Introduction: Fabric Corsage

About: Life is short. Create lots of pretty and useful things. I spend a lot of time sewing. I sew mostly clothing, including costumes, casual and business clothing. I am branching into making quilts and other fun i…

Here is a quick project you can make with scraps.  Make one for Mother's Day, or to spice up your wardrobe, or decorate your room.

Step 1: Supplies

You will need
1 scrap of cotton print fabric 3" X 21" this is for the flower
1 scrap of green cotton print fabric, enough to cut three small leaves, about 3" X 27", but this could also be three smaller pieces at least 3" X 9" each (or 6" x 4.5" each) 
1 piece of thin cardboard to draw your leaf pattern  - optional depending on how creative you feel
fabric chalk or pencil, sewing machine (preferred, but optional), thread and scissors or rotary cutter and mat.  This could also be sewn completely by hand. 

Step 2: Flower

Fold the 3x21" flower print fabric in half lengthwise, press.

Gently slant the raw edges at the beginning so that the pressed fold is level with the rest of the raw edge.  Stitch across the fabric and continue along the raw edge until you are about two inches from the end.
Gently slant the folded side down until it is even with the raw edge, sew across this corner to the end of the fabric.  
This will create the narrowed ends. Trim away the access corner fabric on the ends below the stitched line.  

Gather the lower edge of the flower with two rows of long basting stitches.  Pull the bobbin threads (threads on the bottom side) to gather the flower fabric.  How tightly you pull up the gathering threads effects how your flower looks.  You may have to make a few adjustments before you have exactly what you want. Looser gathers make a softer flower, you may want some areas to be tighter than others. If you want your flower to look more like a rose, make your gathers looser on the outer edges and tighter in the center. If you want your flower to look more like a mum gather it tighter all the way from the start to the end.  

Begin on one side and roll the gathered fabric tightly to the end.  Secure with pins while you hand tack the edges together.  You may find it easier to tack the edges together as you roll the fabric.  Use the method that is easiest for you.  Be sure to catch all of the edges or your flower may unwind.  Once your flower is secured you can adjust the outer edges to create the best possible flower.   

Step 3: Leaf

Draw a leaf shape on cardboard or heavy paper about the size of the leaves you want on your flower.
Use the finished leaf shape to determine the cut size.  

My finished leaf is 3.5" X 2".  To get this size I cut the leaf  about 4.5" X 2.75" which I determined by drawing around the finished leaf template and adding length it would lose when it was gathered and width to allow for the side seams.  I also included just a little extra length because I needed the space to sew the leaf onto the flower.  
Don't worry if it is not perfect because things in nature are not all exactly alike, these subtle differences make it more natural.

Fold the leaf fabric so that when you cut you get the front and back of your leaf.  Trace, Pin center of leaf so fabric will not move, Cut three sets. (or one set for each leaf you want to include)

Place right sides together, sew along the outer edges from the back to the point using about an eighth of an inch seam.
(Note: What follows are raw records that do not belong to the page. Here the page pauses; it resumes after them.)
-- guard translations: each of A's branch guards is exactly "the extended string ends with …"
lemma kc_eq_one (l : List Char) : ((kcOf l) == 1) = endsR l ['I', 'K'] := by
  cases hC : endsR l ['C', 'I', 'K'] with
  | false =>
    cases hI : endsR l ['I', 'K'] <;> simp [kcOf, hC, hI]
  | true =>
    have hIf : endsR l ['I', 'K'] = false := endsR_clash (by decide) (by decide) hC
    simp [kcOf, hC, hIf]

lemma kc_eq_two (l : List Char) : ((kcOf l) == 2) = endsR l ['C', 'I', 'K'] := by
  cases hC : endsR l ['C', 'I', 'K'] with
  | true => simp [kcOf, hC]
  | false => cases hI : endsR l ['I', 'K'] <;> simp [kcOf, hC, hI]

lemma sc_eq_one (l : List Char) : ((scOf l) == 1) = endsR l ['T', 'S'] := by
  cases hR : endsR l ['R', 'A', 'T', 'S'] with
  | true =>
    have h1 : endsR l ['T', 'S'] = false := endsR_clash (by decide) (by decide) hR
    simp [scOf, hR, h1]
  | false =>
    cases hA : endsR l ['A', 'T', 'S'] with
    | true =>
      have h1 : endsR l ['T', 'S'] = false := endsR_clash (by decide) (by decide) hA
      simp [scOf, hR, hA, h1]
    | false => cases hT : endsR l ['T', 'S'] <;> simp [scOf, hR, hA, hT]

lemma sc_eq_two (l : List Char) : ((scOf l) == 2) = endsR l ['A', 'T', 'S'] := by
  cases hR : endsR l ['R', 'A', 'T', 'S'] with
  | true =>
    have h1 : endsR l ['A', 'T', 'S'] = false := endsR_clash (by decide) (by decide) hR
    simp [scOf, hR, h1]
  | false =>
    cases hA : endsR l ['A', 'T', 'S'] with
    | true => simp [scOf, hR, hA]
    | false => cases hT : endsR l ['T', 'S'] <;> simp [scOf, hR, hA, hT]

lemma sc_eq_three (l : List Char) : ((scOf l) == 3) = endsR l ['R', 'A', 'T', 'S'] := by
  cases hR : endsR l ['R', 'A', 'T', 'S'] with
  | true => simp [scOf, hR]
  | false =>
    cases hA : endsR l ['A', 'T', 'S'] with
    | true => simp [scOf, hR, hA]
    | false => cases hT : endsR l ['T', 'S'] <;> simp [scOf, hR, hA, hT]

lemma guard_KI (l : List Char) (c : Char) :
    (prevOf l == ['K'] && c == 'I') = endsR (l ++ [c]) ['I', 'K'] := by
  rw [endsR_concat, prev_beq, Bool.and_comm]

lemma guard_KIC (l : List Char) (c : Char) :
    (prevOf l == ['I'] && c == 'C' && (kcOf l == 1)) = endsR (l ++ [c]) ['C', 'I', 'K'] := by
  rw [endsR_concat, kc_eq_one]
  cases hIK : endsR l ['I', 'K'] with
  | true =>
    have hI : endsR l ['I'] = true := by
      have := endsR_take hIK 1
      simpa using this
    rw [prev_beq, hI]
    simp [Bool.and_comm]
  | false => simp

lemma guard_KICK (l : List Char) (c : Char) :
    (prevOf l == ['C'] && c == 'K' && (kcOf l == 2)) = endsR (l ++ [c]) ['K', 'C', 'I', 'K'] := by
  rw [endsR_concat, kc_eq_two]
  cases hCIK : endsR l ['C', 'I', 'K'] with
  | true =>
    have hC : endsR l ['C'] = true := by
      have := endsR_take hCIK 1
      simpa using this
    rw [prev_beq, hC]
    simp [Bool.and_comm]
  | false => simp

lemma guard_ST (l : List Char) (c : Char) :
    (prevOf l == ['S'] && c == 'T') = endsR (l ++ [c]) ['T', 'S'] := by
  rw [endsR_concat, prev_beq, Bool.and_comm]

lemma guard_STA (l : List Char) (c : Char) :
    (prevOf l == ['T'] && c == 'A' && (scOf l == 1)) = endsR (l ++ [c]) ['A', 'T', 'S'] := by
  rw [endsR_concat, sc_eq_one]
  cases hTS : endsR l ['T', 'S'] with
  | true =>
    have hT : endsR l ['T'] = true := by
      have := endsR_take hTS 1
      simpa using this
    rw [prev_beq, hT]
    simp [Bool.and_comm]
  | false => simp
Stop at the point leaving the needle down.  Lift the presser foot, pivot the leaf, lower the presser foot and sew to the back of the leaf.   Leave the very back of the leaf open so you can turn it right side out. Trim the point so you can have sharp point.  Pull the leaf through the back opening.  Press.

Once the leaf has been pressed gather the center vein by starting at the center of the back. With a long basting stitch begin with about three stitches forward, three stitches back, then forward to within about an 8th of an inch from the point of the leaf.  Pull the bobbin thread to gather the leaf, adjust until it looks like a leaf.  The gather will cause the leaf to curl slightly.  Pull the top thread to the bottom and tie the threads to keep the gather secure.  Clip Threads.  Finish the back of the leaf with a zig-zag stitch.  Repeat for all three leaves or until you have as many leaves as you want.

In the images you can see the template I traced on the fabric and the template for the finished size on top of a pressed leaf.

Step 4: Finishing

Decide where you want your leaves placed, pin to flower.
Sew the leaves to the flower.  You can sew a broach pin fastener to the back if you plan to wear as a corsage, or you can pin it on with a corsage pin.

Makes a nice enhancement for hats, clothing, or you can use as a gift  or a gift decoration in place of a bow.